La question de la migration, décisive pour le sort de l’Europe

La question de la migration, décisive pour le sort de l’Europe, © dpa

25.09.2020 - Article

La présidence allemande du Conseil de l’Union européenne a salué le Pacte sur la migration et l’asile proposé mercredi 23 septembre par la Commission européenne. Berlin va engager des pourparlers avec les États membres en vue de trouver au plus vite un accord.

Le ministre allemand de l’Intérieur s’est félicité mercredi des propositions de réforme de la politique européenne sur la migration et l’asile présentées par la présidente de la Commission européenne, Ursula von der Leyen. C’est « une bonne base sur laquelle je vais, sans tarder, entamer des pourparlers concrets avec les Etats membres de l’Union européenne (UE) », a déclaré Horst Seehofer.

Le ministre allemand de l‘Intérieur, Horst Seehofer, a salué le Pacte sur la migration et l’asile proposé par la présidente de la Commission européenne, Ursula von der Leyen
Le ministre allemand de l‘Intérieur, Horst Seehofer, a salué le Pacte sur la migration et l’asile proposé par la présidente de la Commission européenne, Ursula von der Leyen© AFP/Pool

« Notre objectif, a-t-il ajouté, est de profiter des mois qui nous restent à la présidence du Conseil (de l’Union européenne, ndlr) pour nous entendre au niveau politique sur les principes de la politique migratoire et d’asile de l’UE ».

Le sujet sera donc à l’ordre du jour de la prochaine réunion des 27 ministres européens de l’Intérieur, le 8 octobre.
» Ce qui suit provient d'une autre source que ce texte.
-- pv_equiv track=rewrite | github.com/cortexuvula/Medical-Assistant | src/core/document_export_controller.py | parse_soap_sections
-- ===== SOURCE A (Python) =====
-- from typing import TYPE_CHECKING, Dict, List, Tuple
--
-- def parse_soap_sections(content: str) -> Dict[str, str]:
--     """Parse SOAP note content into sections.
--
--     Args:
--         content: Raw SOAP note text
--
--     Returns:
--         Dictionary with subjective, objective, assessment, and plan sections
--     """
--     sections = {
--         'subjective': '',
--         'objective': '',
--         'assessment': '',
--         'plan': ''
--     }
--
--     # Simple parsing - look for section headers
--     lines = content.split('\n')
--     current_section = None
--     section_content = []
--
--     section_headers = {
--         'subjective': ['subjective:', 's:'],
--         'objective': ['objective:', 'o:'],
--         'assessment': ['assessment:', 'a:'],
--         'plan': ['plan:', 'p:']
--     }
--
--     for line in lines:
--         line_lower = line.lower().strip()
--
--         # Check if this line is a section header
--         new_section = None
--         for section, headers in section_headers.items():
--             if any(line_lower.startswith(header) for header in headers):
--                 new_section = section
--                 break
--
--         if new_section:
--             # Save previous section content
--             if current_section and section_content:
--                 sections[current_section] = '\n'.join(section_content).strip()
--
--             # Start new section
--             current_section = new_section
--             section_content = []
--
--             # Add content after the header on the same line
--             header_text = line.split(':', 1)
--             if len(header_text) > 1 and header_text[1].strip():
--                 section_content.append(header_text[1].strip())
--         elif current_section:
--             # Add line to current section
--             section_content.append(line)
--
--     # Save last section
--     if current_section and section_content:
--         sections[current_section] = '\n'.join(section_content).strip()
--
--     # If no sections found, put all content in subjective
--     if not any(sections.values()):
--         sections['subjective'] = content
--
--     return sections
-- ===== SOURCE B (Python) =====
-- SECTION_HEADERS = [
--     ('subjective', ['subjective:', 's:']),
--     ('objective', ['objective:', 'o:']),
--     ('assessment', ['assessment:', 'a:']),
--     ('plan', ['plan:', 'p:']),
-- ]
--
--
-- def _header_of(line):
--     ll = line.lower().strip()
--     for name, prefixes in SECTION_HEADERS:
--         if any(ll.startswith(p) for p in prefixes):
--             return name
--     return None
--
--
-- def parse_soap_sections(content: str):
--     sections = {'subjective': '', 'objective': '', 'assessment': '', 'plan': ''}
--     lines = content.split('\n')
--     n = len(lines)
--     # skip prologue lines before the first header
--     i = 0
--     while i < n and _header_of(lines[i]) is None:
--         i += 1
--     # span-based grouping: each header owns the lines up to the next header
--     while i < n:
--         name = _header_of(lines[i])
--         tail = lines[i].split(':', 1)
--         parts = [tail[1].strip()] if len(tail) > 1 and tail[1].strip() else []
--         j = i + 1
--         while j < n and _header_of(lines[j]) is None:
--             j += 1
--         parts += lines[i + 1:j]
--         if parts:
--             sections[name] = '\n'.join(parts).strip()
--         i = j
--     if not any(sections.values()):
--         sections['subjective'] = content
--     return sections
-- ===== Notes on version B (the rewrite author's own statement) =====
-- stated objective: alternative
-- what changed: Replaces A's per-line state machine (current_section/section_content accumulators flushed on each header) with span-based grouping: skip the prologue, then each header line owns the raw lines up to the next header, written into the dict directly when non-empty.
import Mathlib
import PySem

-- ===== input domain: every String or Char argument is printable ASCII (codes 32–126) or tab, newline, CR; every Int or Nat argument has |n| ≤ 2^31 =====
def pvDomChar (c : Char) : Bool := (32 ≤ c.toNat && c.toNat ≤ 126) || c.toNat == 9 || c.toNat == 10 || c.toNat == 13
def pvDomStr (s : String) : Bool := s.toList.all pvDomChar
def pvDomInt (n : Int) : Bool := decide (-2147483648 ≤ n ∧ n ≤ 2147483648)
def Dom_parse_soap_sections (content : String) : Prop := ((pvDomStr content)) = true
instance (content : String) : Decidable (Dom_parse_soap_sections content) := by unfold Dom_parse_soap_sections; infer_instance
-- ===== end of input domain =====

-- B replaces A's per-line state machine (current_section / section_content accumulators with a
-- flush-on-header step) by span-based grouping: skip the prologue, then each header owns the
-- lines up to the next header (objective: alternative decomposition, same cost).

-- shared helper: the header-recognition loop (textually identical in A's and B's Python)
def pvHeaders : List (String × List String) :=
  [("subjective", ["subjective:", "s:"]),
   ("objective", ["objective:", "o:"]),
   ("assessment", ["assessment:", "a:"]),
   ("plan", ["plan:", "p:"])]

def pvHdr (line : String) : Option String :=
  let lineLower := PySem.Str.strip (PySem.Str.lower line)
  (pvHeaders.find? (fun p => p.2.any (fun h => PySem.Str.startswith lineLower h))).map (·.1)

-- shared helper: content after the header on the same line (identical code in A's and B's Python)
def pvInline (line : String) : List String :=
  let ht := (PySem.Str.splitMax? line ":" 1).getD []
  if 1 < ht.length ∧ PySem.Str.strip (ht.getD 1 "") ≠ "" then
    [PySem.Str.strip (ht.getD 1 "")]
  else []

def pvInit : PySem.Dict String String :=
  PySem.Dict.ofList [("subjective", ""), ("objective", ""), ("assessment", ""), ("plan", "")]

-- ===== PORT A =====
def pvStepA (st : PySem.Dict String String × Option String × List String) (line : String) :
    PySem.Dict String String × Option String × List String :=
  match pvHdr line with
  | some ns =>
      let d := match st.2.1 with
        | some c =>
            if st.2.2 ≠ [] then st.1.insert c (PySem.Str.strip (PySem.Str.join "\n" st.2.2))
            else st.1
        | none => st.1
      (d, some ns, pvInline line)
  | none =>
      match st.2.1 with
      | some _ => (st.1, st.2.1, st.2.2 ++ [line])
      | none => st

def pvFlush (st : PySem.Dict String String × Option String × List String) :
    PySem.Dict String String :=
  match st.2.1 with
  | some c =>
      if st.2.2 ≠ [] then st.1.insert c (PySem.Str.strip (PySem.Str.join "\n" st.2.2))
      else st.1
  | none => st.1

def parse_soap_sections (content : String) : List (String × String) :=
  let lines := (PySem.Str.split? content "\n").getD []
  let st := lines.foldl pvStepA (pvInit, none, [])
  let d := pvFlush st
  let d := if d.values.all (fun v => v == "") then d.insert "subjective" content else d
  d.items

-- ===== PORT B =====
def pvGoB (d : PySem.Dict String String) (name line : String) (rest : List String) :
    PySem.Dict String String :=
  let parts := pvInline line ++ rest.takeWhile (fun l => (pvHdr l).isNone)
  let d' := if parts ≠ [] then d.insert name (PySem.Str.strip (PySem.Str.join "\n" parts)) else d
  match h : rest.dropWhile (fun l => (pvHdr l).isNone) with
  | [] => d'
  -- the head of dropWhile is the next header line; .elim's none branch is unreachable
  | l :: ls => (pvHdr l).elim d' (fun nm => pvGoB d' nm l ls)
termination_by rest.length
decreasing_by
  have hle := List.length_dropWhile_le (p := fun l => (pvHdr l).isNone) (l := rest)
  rw [h] at hle
  simp at hle
  omega

-- skip the prologue lines, then hand the first header to the grouping recursion
def pvPickB (lines : List String) : PySem.Dict String String :=
  match lines.dropWhile (fun l => (pvHdr l).isNone) with
  | [] => pvInit
  | l :: ls => (pvHdr l).elim pvInit (fun nm => pvGoB pvInit nm l ls)

def parse_soap_sections_alt (content : String) : List (String × String) :=
  let lines := (PySem.Str.split? content "\n").getD []
  let d := pvPickB lines
  let d := if d.values.all (fun v => v == "") then d.insert "subjective" content else d
  d.items

-- ===== PRECONDITION & SPEC =====
def Spec_parse_soap_sections (content : String) (out : List (String × String)) : Prop := out = parse_soap_sections_alt content
instance (content : String) (out : List (String × String)) : Decidable (Spec_parse_soap_sections content out) := by unfold Spec_parse_soap_sections; infer_instance

-- ===== CLAIM (what is proved, stated in full; the proofs are below) =====
def Claim_equal_parse_soap_sections : Prop := ∀ (content : String), Dom_parse_soap_sections content → Spec_parse_soap_sections content (parse_soap_sections content)

-- ===== LEMMAS AND PROOFS =====

-- A's loop leaves the state unchanged over non-header lines while no section is open
lemma pvFoldA_skip (ls : List String) (d : PySem.Dict String String)
    (h : ∀ l ∈ ls, pvHdr l = none) :
    ls.foldl pvStepA (d, none, []) = (d, none, ([] : List String)) := by
  induction ls with
  | nil => rfl
  | cons x xs ih =>
      have hx : pvHdr x = none := h x (by simp)
      simp only [List.foldl_cons, pvStepA, hx]
      exact ih (fun l hl => h l (by simp [hl]))

-- A's loop only appends non-header lines to the buffer while a section is open
lemma pvFoldA_body (ls : List String) (d : PySem.Dict String String) (c : String)
    (buf : List String) (h : ∀ l ∈ ls, pvHdr l = none) :
    ls.foldl pvStepA (d, some c, buf) = (d, some c, buf ++ ls) := by
  induction ls generalizing buf with
  | nil => simp
  | cons x xs ih =>
      have hx : pvHdr x = none := h x (by simp)
      simp only [List.foldl_cons, pvStepA, hx]
      rw [ih (buf ++ [x]) (fun l hl => h l (by simp [hl]))]
      simp

-- the head of dropWhile fails the predicate
lemma pvDropHead {α : Type} (p : α → Bool) :
    ∀ (rest : List α) (l : α) (ls : List α), rest.dropWhile p = l :: ls → p l = false := by
  intro rest
  induction rest with
  | nil => intro l ls h; simp [List.dropWhile] at h
  | cons x xs ih =>
      intro l ls h
      by_cases hx : p x = true
      · rw [List.dropWhile_cons_of_pos hx] at h; exact ih l ls h
      · rw [List.dropWhile_cons_of_neg hx] at h
        cases h; simpa using hx

-- unfolding pvGoB when no further header follows
lemma pvGoB_nil (d : PySem.Dict String String) (name line : String) (rest : List String)
    (hdrop : rest.dropWhile (fun l => (pvHdr l).isNone) = []) :
    pvGoB d name line rest =
      (if pvInline line ++ rest.takeWhile (fun l => (pvHdr l).isNone) ≠ [] then
        d.insert name (PySem.Str.strip (PySem.Str.join "\n"
          (pvInline line ++ rest.takeWhile (fun l => (pvHdr l).isNone))))
      else d) := by
  rw [pvGoB]
  split
  · rfl
  · next l ls heq => cases hdrop.symm.trans heq

-- unfolding pvGoB when the next header line is l
lemma pvGoB_cons (d d2 X : PySem.Dict String String) (name line : String) (rest : List String)
    (l : String) (ls : List String) (nm : String)
    (hdrop : rest.dropWhile (fun l => (pvHdr l).isNone) = l :: ls)
    (hnm : pvHdr l = some nm)
    (hd2 : d2 = (if pvInline line ++ rest.takeWhile (fun l => (pvHdr l).isNone) ≠ [] then
        d.insert name (PySem.Str.strip (PySem.Str.join "\n"
          (pvInline line ++ rest.takeWhile (fun l => (pvHdr l).isNone))))
      else d))
    (hX : pvGoB d2 nm l ls = X) :
    pvGoB d name line rest = X := by
  conv_lhs => rw [pvGoB]
  split
  · next heq => cases heq.symm.trans hdrop
  · next l' ls' heq =>
      cases hdrop.symm.trans heq
      rw [hnm, ← hd2]
      exact hX

-- main correspondence: A's fold-then-flush from an open section equals B's span recursion
lemma pvMain (n : Nat) : ∀ (rest : List String), rest.length ≤ n →
    ∀ (d : PySem.Dict String String) (name line : String), pvHdr line = some name →
    pvFlush (rest.foldl pvStepA (d, some name, pvInline line)) = pvGoB d name line rest := by
  induction n with
  | zero =>
      intro rest hlen d name line hline
      have : rest = [] := List.length_eq_zero_iff.mp (Nat.le_zero.mp hlen)
      subst this
      rw [pvGoB_nil d name line [] rfl]
      simp [pvFlush]
  | succ n ih =>
      intro rest hlen d name line hline
      have hsplit := List.takeWhile_append_dropWhile
        (p := fun l => (pvHdr l).isNone) (l := rest)
      have htake : ∀ l ∈ rest.takeWhile (fun l => (pvHdr l).isNone), pvHdr l = none := by
        intro l hl
        have := List.mem_takeWhile_imp hl
        simpa [Option.isNone_iff_eq_none] using this
      conv_lhs => rw [← hsplit]
      rw [List.foldl_append]
      rw [pvFoldA_body _ _ _ _ htake]
      cases hdrop : rest.dropWhile (fun l => (pvHdr l).isNone) with
      | nil =>
          rw [pvGoB_nil d name line rest hdrop]
          simp only [List.foldl_nil, pvFlush]
      | cons l ls =>
          have hfalse := pvDropHead (fun l => (pvHdr l).isNone) rest l ls hdrop
          have hl : pvHdr l ≠ none := by
            intro hno; simp [hno] at hfalse
          obtain ⟨nm, hnm⟩ := Option.ne_none_iff_exists'.mp hl
          have hlenls : ls.length ≤ n := by
            have := congrArg List.length hsplit
            rw [hdrop] at this
            simp at this
            omega
          simp only [List.foldl_cons, pvStepA, hnm]
          rw [ih ls hlenls _ nm l hnm]
          exact (pvGoB_cons d _ _ name line rest l ls nm hdrop hnm rfl rfl).symm

-- the whole pipeline before the fallback: A's fold-then-flush equals B's skip-then-group
lemma pvLines (lines : List String) :
    pvFlush (lines.foldl pvStepA (pvInit, none, [])) = pvPickB lines := by
  have hsplit := List.takeWhile_append_dropWhile
    (p := fun l => (pvHdr l).isNone) (l := lines)
  have htake : ∀ l ∈ lines.takeWhile (fun l => (pvHdr l).isNone), pvHdr l = none := by
    intro l hl
    have := List.mem_takeWhile_imp hl
    simpa [Option.isNone_iff_eq_none] using this
  unfold pvPickB
  conv_lhs => rw [← hsplit]
  rw [List.foldl_append, pvFoldA_skip _ _ htake]
  cases hdrop : lines.dropWhile (fun l => (pvHdr l).isNone) with
  | nil => simp [pvFlush]
  | cons l ls =>
      have hfalse := pvDropHead (fun l => (pvHdr l).isNone) lines l ls hdrop
      have hl : pvHdr l ≠ none := by
        intro hno; simp [hno] at hfalse
      obtain ⟨nm, hnm⟩ := Option.ne_none_iff_exists'.mp hl
      simp only [List.foldl_cons, pvStepA, hnm]
      rw [pvMain ls.length ls le_rfl _ nm l hnm]
      simp

-- ===== VERDICT (by name: the statement is the Claim_ definition above) =====
theorem parse_soap_sections_spec : Claim_equal_parse_soap_sections := by
  intro content _
  unfold Spec_parse_soap_sections
  simp only [parse_soap_sections, parse_soap_sections_alt, pvLines]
M. Seehofer espère parvenir à un accord d’ici au mois de décembre.

Des propositions pour un nouveau départ

La question de la migration et de l’asile divise depuis plusieurs années les pays de l’UE. Les pays du sud de l’Europe, comme l’Italie, la Grèce ou l’Espagne, en première ligne pour l’accueil des demandeurs d’asile, demandent plus de solidarité européenne. Au contraire, certains pays de l’est du continent se refusent à accueillir des réfugiés sur leur sol.

A Bruxelles, Mme von der Leyen a proposé aux Etats européens un « pacte » qui se veut « juste et raisonnable ». Il établit un équilibre entre les principes de partage équitable des responsabilités et de solidarité, et mise sur des solutions pratiques et réalistes pour remédier aux impasses des procédures actuelles.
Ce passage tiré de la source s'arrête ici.